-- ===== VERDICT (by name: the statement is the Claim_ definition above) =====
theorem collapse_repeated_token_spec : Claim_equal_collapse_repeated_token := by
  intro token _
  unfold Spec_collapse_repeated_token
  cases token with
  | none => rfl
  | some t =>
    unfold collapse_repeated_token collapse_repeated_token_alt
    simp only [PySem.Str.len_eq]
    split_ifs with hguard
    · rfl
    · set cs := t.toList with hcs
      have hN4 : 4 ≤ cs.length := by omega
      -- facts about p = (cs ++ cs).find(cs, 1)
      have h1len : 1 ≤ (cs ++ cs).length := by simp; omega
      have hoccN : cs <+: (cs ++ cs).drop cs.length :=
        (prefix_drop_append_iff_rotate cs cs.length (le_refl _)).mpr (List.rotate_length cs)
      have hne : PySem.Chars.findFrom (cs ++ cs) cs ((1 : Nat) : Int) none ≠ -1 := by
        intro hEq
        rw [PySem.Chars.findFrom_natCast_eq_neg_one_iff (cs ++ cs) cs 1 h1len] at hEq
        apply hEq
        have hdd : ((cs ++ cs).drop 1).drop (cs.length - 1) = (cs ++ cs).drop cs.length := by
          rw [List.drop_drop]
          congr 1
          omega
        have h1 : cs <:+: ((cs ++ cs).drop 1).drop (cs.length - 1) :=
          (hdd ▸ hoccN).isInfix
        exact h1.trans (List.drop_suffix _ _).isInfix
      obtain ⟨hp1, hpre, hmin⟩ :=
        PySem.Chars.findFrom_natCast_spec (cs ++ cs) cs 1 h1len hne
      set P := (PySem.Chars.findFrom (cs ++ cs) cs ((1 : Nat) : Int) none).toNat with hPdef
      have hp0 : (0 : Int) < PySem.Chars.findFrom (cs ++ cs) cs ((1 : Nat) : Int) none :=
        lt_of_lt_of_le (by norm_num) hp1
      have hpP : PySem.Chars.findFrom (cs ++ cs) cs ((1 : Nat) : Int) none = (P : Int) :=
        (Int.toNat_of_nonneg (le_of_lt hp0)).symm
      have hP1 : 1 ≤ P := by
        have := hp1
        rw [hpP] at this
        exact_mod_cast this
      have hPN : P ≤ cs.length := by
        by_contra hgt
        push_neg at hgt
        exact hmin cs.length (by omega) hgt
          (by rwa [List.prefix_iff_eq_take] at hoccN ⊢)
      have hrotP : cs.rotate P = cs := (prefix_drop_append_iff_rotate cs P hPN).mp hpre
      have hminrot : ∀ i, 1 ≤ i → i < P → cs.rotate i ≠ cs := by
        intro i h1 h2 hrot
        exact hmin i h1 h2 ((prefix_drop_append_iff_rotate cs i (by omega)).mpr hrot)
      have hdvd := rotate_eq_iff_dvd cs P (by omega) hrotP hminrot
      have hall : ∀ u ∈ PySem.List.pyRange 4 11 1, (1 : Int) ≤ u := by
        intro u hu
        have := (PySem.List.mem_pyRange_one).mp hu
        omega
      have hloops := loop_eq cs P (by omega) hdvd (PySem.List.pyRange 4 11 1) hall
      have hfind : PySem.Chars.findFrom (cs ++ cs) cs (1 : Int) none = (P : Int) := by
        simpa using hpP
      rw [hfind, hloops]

...

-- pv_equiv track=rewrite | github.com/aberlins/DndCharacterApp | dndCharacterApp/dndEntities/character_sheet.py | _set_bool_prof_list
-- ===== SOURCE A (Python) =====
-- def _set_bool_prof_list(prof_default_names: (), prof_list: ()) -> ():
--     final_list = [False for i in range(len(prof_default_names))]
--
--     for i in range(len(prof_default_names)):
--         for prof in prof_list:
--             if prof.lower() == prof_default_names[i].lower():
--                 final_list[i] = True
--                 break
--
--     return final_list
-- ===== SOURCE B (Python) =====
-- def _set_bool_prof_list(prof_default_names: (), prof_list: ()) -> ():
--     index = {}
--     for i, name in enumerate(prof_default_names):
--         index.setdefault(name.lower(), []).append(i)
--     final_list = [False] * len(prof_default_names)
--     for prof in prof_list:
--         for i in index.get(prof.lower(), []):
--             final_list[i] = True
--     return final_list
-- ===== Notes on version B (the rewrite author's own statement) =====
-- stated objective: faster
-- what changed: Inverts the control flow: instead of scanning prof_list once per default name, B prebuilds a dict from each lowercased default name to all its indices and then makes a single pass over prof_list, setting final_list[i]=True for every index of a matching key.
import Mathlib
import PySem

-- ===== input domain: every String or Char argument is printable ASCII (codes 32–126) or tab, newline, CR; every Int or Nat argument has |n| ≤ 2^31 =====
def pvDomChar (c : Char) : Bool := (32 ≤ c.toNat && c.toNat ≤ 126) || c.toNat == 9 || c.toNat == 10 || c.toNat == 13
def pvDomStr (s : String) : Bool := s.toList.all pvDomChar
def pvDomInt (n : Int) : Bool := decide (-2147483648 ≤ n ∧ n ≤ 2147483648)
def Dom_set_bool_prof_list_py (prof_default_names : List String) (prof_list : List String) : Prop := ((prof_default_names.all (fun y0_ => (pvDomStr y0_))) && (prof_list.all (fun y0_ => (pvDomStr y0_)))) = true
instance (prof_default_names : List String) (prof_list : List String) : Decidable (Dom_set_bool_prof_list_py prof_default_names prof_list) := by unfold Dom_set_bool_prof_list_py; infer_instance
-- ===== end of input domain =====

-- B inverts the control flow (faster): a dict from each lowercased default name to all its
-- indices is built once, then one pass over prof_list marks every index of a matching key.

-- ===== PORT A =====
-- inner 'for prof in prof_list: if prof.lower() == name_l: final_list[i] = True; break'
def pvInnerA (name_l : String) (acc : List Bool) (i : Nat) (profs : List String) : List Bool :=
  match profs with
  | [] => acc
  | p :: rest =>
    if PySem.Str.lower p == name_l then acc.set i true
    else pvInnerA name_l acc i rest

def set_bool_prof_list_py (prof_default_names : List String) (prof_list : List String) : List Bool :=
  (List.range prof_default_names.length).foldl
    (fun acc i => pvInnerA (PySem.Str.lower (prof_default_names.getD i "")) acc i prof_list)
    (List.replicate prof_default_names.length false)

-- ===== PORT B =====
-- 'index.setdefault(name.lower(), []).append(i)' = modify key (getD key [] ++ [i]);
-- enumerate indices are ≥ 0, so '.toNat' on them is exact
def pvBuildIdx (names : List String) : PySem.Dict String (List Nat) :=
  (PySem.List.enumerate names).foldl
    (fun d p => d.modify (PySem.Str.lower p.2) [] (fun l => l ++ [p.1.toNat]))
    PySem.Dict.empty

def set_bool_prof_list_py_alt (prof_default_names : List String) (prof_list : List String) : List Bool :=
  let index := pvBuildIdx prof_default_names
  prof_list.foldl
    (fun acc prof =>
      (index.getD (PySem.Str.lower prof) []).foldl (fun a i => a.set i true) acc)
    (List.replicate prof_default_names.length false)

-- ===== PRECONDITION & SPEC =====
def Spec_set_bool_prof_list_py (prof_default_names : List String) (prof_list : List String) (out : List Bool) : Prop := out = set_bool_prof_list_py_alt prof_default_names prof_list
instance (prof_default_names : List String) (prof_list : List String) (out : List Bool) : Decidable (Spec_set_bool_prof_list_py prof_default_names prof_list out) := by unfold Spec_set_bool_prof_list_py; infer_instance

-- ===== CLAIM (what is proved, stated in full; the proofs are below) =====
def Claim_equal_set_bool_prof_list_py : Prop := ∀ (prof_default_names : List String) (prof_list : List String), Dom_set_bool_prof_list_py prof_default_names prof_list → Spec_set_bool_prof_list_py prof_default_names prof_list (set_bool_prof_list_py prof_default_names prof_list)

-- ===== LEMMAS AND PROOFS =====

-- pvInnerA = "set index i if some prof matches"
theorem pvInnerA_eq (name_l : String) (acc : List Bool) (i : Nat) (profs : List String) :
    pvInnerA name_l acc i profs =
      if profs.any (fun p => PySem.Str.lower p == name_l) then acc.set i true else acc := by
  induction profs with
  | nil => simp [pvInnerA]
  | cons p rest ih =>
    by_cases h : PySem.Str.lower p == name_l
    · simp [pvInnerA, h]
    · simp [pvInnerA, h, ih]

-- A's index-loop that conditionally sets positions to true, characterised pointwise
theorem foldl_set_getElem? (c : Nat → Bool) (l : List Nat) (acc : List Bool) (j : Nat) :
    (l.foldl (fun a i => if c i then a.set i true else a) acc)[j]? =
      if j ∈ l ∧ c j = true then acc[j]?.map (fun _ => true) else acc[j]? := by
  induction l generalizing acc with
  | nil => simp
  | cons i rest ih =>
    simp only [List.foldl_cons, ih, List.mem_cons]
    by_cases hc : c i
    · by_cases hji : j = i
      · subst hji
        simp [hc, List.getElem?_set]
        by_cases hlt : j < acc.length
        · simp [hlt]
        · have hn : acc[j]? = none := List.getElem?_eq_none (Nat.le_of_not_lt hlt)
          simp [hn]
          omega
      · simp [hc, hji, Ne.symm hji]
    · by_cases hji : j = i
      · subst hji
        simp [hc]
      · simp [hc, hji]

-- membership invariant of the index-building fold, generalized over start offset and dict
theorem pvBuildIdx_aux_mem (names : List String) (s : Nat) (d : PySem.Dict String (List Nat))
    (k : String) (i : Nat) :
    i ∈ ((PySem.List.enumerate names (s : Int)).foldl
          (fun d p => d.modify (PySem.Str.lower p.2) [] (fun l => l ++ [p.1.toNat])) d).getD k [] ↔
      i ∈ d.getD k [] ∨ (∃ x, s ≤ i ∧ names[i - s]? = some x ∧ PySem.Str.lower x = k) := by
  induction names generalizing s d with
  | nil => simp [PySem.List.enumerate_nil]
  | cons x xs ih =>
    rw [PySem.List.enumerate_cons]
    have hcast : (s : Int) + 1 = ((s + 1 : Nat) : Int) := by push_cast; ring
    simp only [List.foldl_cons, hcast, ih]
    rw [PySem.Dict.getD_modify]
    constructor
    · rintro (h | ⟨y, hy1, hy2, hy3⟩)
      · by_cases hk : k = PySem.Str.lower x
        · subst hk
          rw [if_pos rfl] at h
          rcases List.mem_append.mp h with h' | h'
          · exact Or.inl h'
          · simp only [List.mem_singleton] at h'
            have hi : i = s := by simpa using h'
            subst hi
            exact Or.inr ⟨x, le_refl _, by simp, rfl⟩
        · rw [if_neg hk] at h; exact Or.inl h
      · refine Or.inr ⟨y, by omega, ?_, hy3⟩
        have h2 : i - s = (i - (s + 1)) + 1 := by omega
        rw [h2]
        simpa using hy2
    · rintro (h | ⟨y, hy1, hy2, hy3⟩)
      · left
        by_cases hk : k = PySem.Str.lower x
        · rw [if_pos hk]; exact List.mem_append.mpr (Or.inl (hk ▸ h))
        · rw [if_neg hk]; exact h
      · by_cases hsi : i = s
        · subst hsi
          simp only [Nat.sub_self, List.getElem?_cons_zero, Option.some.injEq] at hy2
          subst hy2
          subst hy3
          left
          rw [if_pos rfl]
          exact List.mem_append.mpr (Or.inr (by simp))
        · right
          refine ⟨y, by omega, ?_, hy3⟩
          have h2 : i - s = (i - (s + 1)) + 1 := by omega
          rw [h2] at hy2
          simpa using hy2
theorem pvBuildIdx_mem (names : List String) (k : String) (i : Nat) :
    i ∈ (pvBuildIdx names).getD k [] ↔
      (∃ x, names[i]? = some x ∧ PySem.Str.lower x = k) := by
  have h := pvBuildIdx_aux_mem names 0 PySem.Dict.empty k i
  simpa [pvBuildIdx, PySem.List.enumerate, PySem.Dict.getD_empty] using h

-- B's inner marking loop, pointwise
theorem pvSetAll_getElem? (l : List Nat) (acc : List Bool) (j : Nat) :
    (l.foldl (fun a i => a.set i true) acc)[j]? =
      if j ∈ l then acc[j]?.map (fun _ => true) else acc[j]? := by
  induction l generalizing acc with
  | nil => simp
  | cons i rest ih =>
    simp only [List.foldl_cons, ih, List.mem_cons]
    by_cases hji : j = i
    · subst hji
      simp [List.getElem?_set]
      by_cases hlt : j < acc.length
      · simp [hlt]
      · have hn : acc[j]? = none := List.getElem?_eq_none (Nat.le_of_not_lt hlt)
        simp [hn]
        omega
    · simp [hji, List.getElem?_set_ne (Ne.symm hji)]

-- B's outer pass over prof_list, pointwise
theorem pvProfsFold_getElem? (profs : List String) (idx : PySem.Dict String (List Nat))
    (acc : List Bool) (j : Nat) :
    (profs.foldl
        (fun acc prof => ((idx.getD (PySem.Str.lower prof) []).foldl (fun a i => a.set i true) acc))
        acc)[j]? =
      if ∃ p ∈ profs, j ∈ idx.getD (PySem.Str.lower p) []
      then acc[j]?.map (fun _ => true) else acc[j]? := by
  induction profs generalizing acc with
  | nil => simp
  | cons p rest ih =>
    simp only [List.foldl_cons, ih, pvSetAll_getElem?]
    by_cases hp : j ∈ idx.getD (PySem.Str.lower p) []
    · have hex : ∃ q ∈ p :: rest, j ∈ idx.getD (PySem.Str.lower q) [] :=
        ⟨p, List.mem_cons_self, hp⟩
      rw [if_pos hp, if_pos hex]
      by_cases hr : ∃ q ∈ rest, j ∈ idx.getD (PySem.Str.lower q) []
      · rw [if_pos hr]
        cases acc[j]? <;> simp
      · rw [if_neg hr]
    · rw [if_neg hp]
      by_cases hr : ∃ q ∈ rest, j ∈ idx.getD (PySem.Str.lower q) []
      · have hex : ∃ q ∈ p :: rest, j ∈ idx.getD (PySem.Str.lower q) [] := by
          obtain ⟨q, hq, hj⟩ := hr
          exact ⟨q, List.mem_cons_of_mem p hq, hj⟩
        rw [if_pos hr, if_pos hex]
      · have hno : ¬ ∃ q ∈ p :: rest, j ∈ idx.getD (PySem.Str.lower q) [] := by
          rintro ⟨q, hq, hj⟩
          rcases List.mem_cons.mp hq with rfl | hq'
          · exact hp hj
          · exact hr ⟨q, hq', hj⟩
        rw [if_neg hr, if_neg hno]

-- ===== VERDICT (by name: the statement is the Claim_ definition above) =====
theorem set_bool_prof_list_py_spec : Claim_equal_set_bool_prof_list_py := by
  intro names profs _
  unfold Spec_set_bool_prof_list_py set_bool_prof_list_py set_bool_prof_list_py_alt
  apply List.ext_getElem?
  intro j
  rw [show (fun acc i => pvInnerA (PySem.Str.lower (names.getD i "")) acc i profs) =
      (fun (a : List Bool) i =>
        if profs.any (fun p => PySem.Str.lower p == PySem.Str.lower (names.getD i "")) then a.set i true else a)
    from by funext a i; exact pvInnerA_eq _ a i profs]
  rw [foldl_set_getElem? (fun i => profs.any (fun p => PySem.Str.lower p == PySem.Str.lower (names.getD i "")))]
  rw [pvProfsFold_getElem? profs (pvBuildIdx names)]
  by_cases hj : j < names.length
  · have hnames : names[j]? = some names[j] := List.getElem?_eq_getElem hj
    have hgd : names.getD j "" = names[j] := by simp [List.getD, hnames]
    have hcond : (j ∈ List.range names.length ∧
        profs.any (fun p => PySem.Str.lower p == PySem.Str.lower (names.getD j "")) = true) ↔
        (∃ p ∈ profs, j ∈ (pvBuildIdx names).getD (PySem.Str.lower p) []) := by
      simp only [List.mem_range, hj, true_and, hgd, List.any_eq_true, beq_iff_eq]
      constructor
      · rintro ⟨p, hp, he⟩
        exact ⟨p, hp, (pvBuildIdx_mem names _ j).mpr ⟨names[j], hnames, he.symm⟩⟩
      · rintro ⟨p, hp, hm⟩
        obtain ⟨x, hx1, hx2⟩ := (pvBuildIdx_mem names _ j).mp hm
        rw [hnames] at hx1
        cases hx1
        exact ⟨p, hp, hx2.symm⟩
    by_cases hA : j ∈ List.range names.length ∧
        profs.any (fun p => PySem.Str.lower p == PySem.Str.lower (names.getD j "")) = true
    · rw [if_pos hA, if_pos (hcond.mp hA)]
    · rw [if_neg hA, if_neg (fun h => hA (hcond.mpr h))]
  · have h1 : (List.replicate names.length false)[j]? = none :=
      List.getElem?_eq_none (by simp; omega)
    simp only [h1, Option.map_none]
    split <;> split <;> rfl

## What to work on
Taking the entries above, print exactly the lines starting at the line with "-- ===== PORT B" and ending at the line with "simp [pvInnerA, h]", both included.

## Output below
-- ===== PORT B =====
-- 'index.setdefault(name.lower(), []).append(i)' = modify key (getD key [] ++ [i]);
-- enumerate indices are ≥ 0, so '.toNat' on them is exact
def pvBuildIdx (names : List String) : PySem.Dict String (List Nat) :=
  (PySem.List.enumerate names).foldl
    (fun d p => d.modify (PySem.Str.lower p.2) [] (fun l => l ++ [p.1.toNat]))
    PySem.Dict.empty

def set_bool_prof_list_py_alt (prof_default_names : List String) (prof_list : List String) : List Bool :=
  let index := pvBuildIdx prof_default_names
  prof_list.foldl
    (fun acc prof =>
      (index.getD (PySem.Str.lower prof) []).foldl (fun a i => a.set i true) acc)
    (List.replicate prof_default_names.length false)

-- ===== PRECONDITION & SPEC =====
def Spec_set_bool_prof_list_py (prof_default_names : List String) (prof_list : List String) (out : List Bool) : Prop := out = set_bool_prof_list_py_alt prof_default_names prof_list
instance (prof_default_names : List String) (prof_list : List String) (out : List Bool) : Decidable (Spec_set_bool_prof_list_py prof_default_names prof_list out) := by unfold Spec_set_bool_prof_list_py; infer_instance

-- ===== CLAIM (what is proved, stated in full; the proofs are below) =====
def Claim_equal_set_bool_prof_list_py : Prop := ∀ (prof_default_names : List String) (prof_list : List String), Dom_set_bool_prof_list_py prof_default_names prof_list → Spec_set_bool_prof_list_py prof_default_names prof_list (set_bool_prof_list_py prof_default_names prof_list)

-- ===== LEMMAS AND PROOFS =====

-- pvInnerA = "set index i if some prof matches"
theorem pvInnerA_eq (name_l : String) (acc : List Bool) (i : Nat) (profs : List String) :
    pvInnerA name_l acc i profs =
      if profs.any (fun p => PySem.Str.lower p == name_l) then acc.set i true else acc := by
  induction profs with
  | nil => simp [pvInnerA]
  | cons p rest ih =>
    by_cases h : PySem.Str.lower p == name_l
    · simp [pvInnerA, h]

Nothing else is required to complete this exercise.